Speaker: Russell Miller
CUNY
Will give a lecture entitled
Computability and the absolute Galois group of $\mathbb Q$
Abstract: Fix a computable presentation $\overline{\mathbb Q}$ of the algebraic closure of the field $\mathbb Q$ of rational numbers. With such a presentation, the automorphisms of $\overline{\mathbb Q}$ are naturally given as paths through a strongly computable finite-branching tree. The operations of composition and inversion on these automorphisms (i.e., on these paths) are both type-2 computable. Thus we have an effective way of considering $\text{Aut}(\overline{\mathbb Q})$, the absolute Galois group of $\mathbb Q$. In this context, one can discuss the computability of Skolem functions for $\text{Aut}(\overline{\mathbb Q})$. We show that for \emph{positive formulas} (not using the negation connective) with parameters, Skolem functions are close to computable: one can compute an approximation to the jump of a witness to an existential formula. (That is, these Skolem functions are \emph{superapproximable}, in the sense of Brattka, de Brecht, and Pauly in \cite{BdBP12}.) The same holds for Skolem functions for any $\Pi_2$ formula, positive or not, and for certain larger classes of formulas as well. However, joint work between Kundu and the speaker has shown that, even for positive existential formulas, Skolem functions are not always computable.

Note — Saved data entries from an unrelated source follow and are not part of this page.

-- pv_equiv track=rewrite | github.com/ccyenoc/unmute | backend/services/emotion_detector.py | _default_labels_for_size
-- ===== SOURCE A (Python) =====
-- from typing import Any, Dict, List, Optional, Tuple
--
-- EMOTION_LABELS = ["angry", "disgust", "fear", "happy", "sad", "surprise", "neutral"]
--
-- DEFAULT_FEN_LABELS = ["angry", "disgust", "fear", "happy", "neutral", "sad", "surprise"]
--
-- def _default_labels_for_size(size: int) -> List[str]:
--     if size <= 0:
--         return list(DEFAULT_FEN_LABELS)
--
--     labels = list(DEFAULT_FEN_LABELS)
--     if size <= len(labels):
--         return labels[:size]
--
--     extras_needed = size - len(labels)
--     extras = [label for label in EMOTION_LABELS if label not in labels]
--     labels.extend(extras[:extras_needed])
--     if len(labels) < size:
--         labels.extend([f"class_{idx}" for idx in range(len(labels), size)])
--     return labels
-- ===== SOURCE B (Python) =====
-- from typing import List
--
-- EMOTION_LABELS = ["angry", "disgust", "fear", "happy", "sad", "surprise", "neutral"]
--
-- DEFAULT_FEN_LABELS = ["angry", "disgust", "fear", "happy", "neutral", "sad", "surprise"]
--
-- def _default_labels_for_size(size: int) -> List[str]:
--     if size <= 0:
--         return list(DEFAULT_FEN_LABELS)
--     return [DEFAULT_FEN_LABELS[i] if i < len(DEFAULT_FEN_LABELS) else f"class_{i}"
--             for i in range(size)]
-- ===== Notes on version B (the rewrite author's own statement) =====
-- stated objective: simpler
-- what changed: Replaced A's multi-stage staging (copy, slice, extras filter, two conditional extends) by a single index-driven pass over range(size) that picks DEFAULT_FEN_LABELS[i] or f"class_{i}" per index; the extras stage is dropped because EMOTION_LABELS and DEFAULT_FEN_LABELS hold the same set, so extras is always empty.
import Mathlib
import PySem

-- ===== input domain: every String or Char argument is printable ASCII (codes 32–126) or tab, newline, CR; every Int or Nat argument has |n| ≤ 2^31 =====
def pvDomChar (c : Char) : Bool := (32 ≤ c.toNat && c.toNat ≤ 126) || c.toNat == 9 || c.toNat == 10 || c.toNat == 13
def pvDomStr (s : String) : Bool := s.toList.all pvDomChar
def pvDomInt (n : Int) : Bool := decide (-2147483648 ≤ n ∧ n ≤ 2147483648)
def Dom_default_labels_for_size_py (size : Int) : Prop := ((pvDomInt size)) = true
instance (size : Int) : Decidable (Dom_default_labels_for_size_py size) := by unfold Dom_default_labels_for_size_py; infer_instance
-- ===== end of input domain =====

-- B builds the list in a single index-driven pass instead of A's slice/extras/extend staging (objective: simpler).

-- ===== PORT A =====
def EMOTION_LABELS : List String := ["angry", "disgust", "fear", "happy", "sad", "surprise", "neutral"]

def DEFAULT_FEN_LABELS : List String := ["angry", "disgust", "fear", "happy", "neutral", "sad", "surprise"]

def default_labels_for_size_py (size : Int) : List String :=
  if size ≤ 0 then DEFAULT_FEN_LABELS
  else
    let labels := DEFAULT_FEN_LABELS
    if size ≤ PySem.List.len labels then PySem.List.slice labels none (some size)
    else
      let extras_needed := size - PySem.List.len labels
      let extras := EMOTION_LABELS.filter (fun l => !(labels.contains l))
      let labels := labels ++ PySem.List.slice extras none (some extras_needed)
      if PySem.List.len labels < size then
        labels ++ (PySem.List.pyRange (PySem.List.len labels) size 1).map
          (fun idx => "class_" ++ PySem.Int.toStr idx)
      else labels

-- ===== PORT B =====
def default_labels_for_size_py_alt (size : Int) : List String :=
  if size ≤ 0 then DEFAULT_FEN_LABELS
  else
    (PySem.List.pyRange 0 size 1).map (fun i =>
      if i < PySem.List.len DEFAULT_FEN_LABELS then PySem.List.pyGetD DEFAULT_FEN_LABELS i ""
      else "class_" ++ PySem.Int.toStr i)

-- ===== PRECONDITION & SPEC =====
def Spec_default_labels_for_size_py (size : Int) (out : List String) : Prop := out = default_labels_for_size_py_alt size
instance (size : Int) (out : List String) : Decidable (Spec_default_labels_for_size_py size out) := by unfold Spec_default_labels_for_size_py; infer_instance

-- ===== CLAIM (what is proved, stated in full; the proofs are below) =====
def Claim_equal_default_labels_for_size_py : Prop := ∀ (size : Int), Dom_default_labels_for_size_py size → Spec_default_labels_for_size_py size (default_labels_for_size_py size)

-- ===== LEMMAS AND PROOFS =====

-- For size > 7, A's extras stage vanishes and A is the seven defaults followed by class_ labels.
theorem portA_big (size : Int) (h : 7 < size) :
    default_labels_for_size_py size =
      DEFAULT_FEN_LABELS ++ (PySem.List.pyRange 7 size 1).map (fun idx => "class_" ++ PySem.Int.toStr idx) := by
  have hlen : PySem.List.len DEFAULT_FEN_LABELS = 7 := by decide
  have hextras : EMOTION_LABELS.filter (fun l => !(DEFAULT_FEN_LABELS.contains l)) = [] := by decide
  simp only [default_labels_for_size_py, hextras]
  rw [if_neg (by omega)]
  simp only [hlen]
  rw [if_neg (by omega)]
  have hsl : PySem.List.slice ([] : List String) none (some (size - 7)) = [] := by
    simp [PySem.List.slice]
  simp only [hsl, List.append_nil]
  rw [if_pos (by rw [hlen]; omega)]
  rw [hlen]

-- For size > 7, B splits into the seven defaults and the class_ tail.
theorem portB_big (size : Int) (h : 7 < size) :
    default_labels_for_size_py_alt size =
      DEFAULT_FEN_LABELS ++ (PySem.List.pyRange 7 size 1).map (fun idx => "class_" ++ PySem.Int.toStr idx) := by
  simp only [default_labels_for_size_py_alt]
  rw [if_neg (by omega)]
  rw [PySem.List.pyRange_one_append 0 7 size (by omega) (by omega), List.map_append]
  have h1 : (PySem.List.pyRange 0 7 1).map (fun i =>
      if i < PySem.List.len DEFAULT_FEN_LABELS then PySem.List.pyGetD DEFAULT_FEN_LABELS i ""
      else "class_" ++ PySem.Int.toStr i) = DEFAULT_FEN_LABELS := by decide
  have h2 : (PySem.List.pyRange 7 size 1).map (fun i =>
      if i < PySem.List.len DEFAULT_FEN_LABELS then PySem.List.pyGetD DEFAULT_FEN_LABELS i ""
      else "class_" ++ PySem.Int.toStr i) =
      (PySem.List.pyRange 7 size 1).map (fun idx => "class_" ++ PySem.Int.toStr idx) := by
    refine List.map_congr_left (fun i hi => ?_)
    rw [PySem.List.mem_pyRange_one] at hi
    rw [if_neg (by simp [DEFAULT_FEN_LABELS, PySem.List.len]; omega)]
  rw [h1, h2]

-- ===== VERDICT (by name: the statement is the Claim_ definition above) =====
theorem default_labels_for_size_py_spec : Claim_equal_default_labels_for_size_py := by
  intro size _
  unfold Spec_default_labels_for_size_py
  by_cases h7 : 7 < size
  · rw [portA_big size h7, portB_big size h7]
  · by_cases h0 : size ≤ 0
    · simp [default_labels_for_size_py, default_labels_for_size_py_alt, h0]
    · interval_cases size <;> decide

We will describe these results and mention related results on the elementarity of countable subgroups defined by computability within $\text{Aut}(\overline{\mathbb Q})$, and also on the arithmetical complexity of subsets of $(\text{Aut}(\overline{\mathbb Q}))^n$ definable by such formulas.
Date: 04-25-2024
Time: 2:00 pm
Location: 229 Hayes-Healy Bldg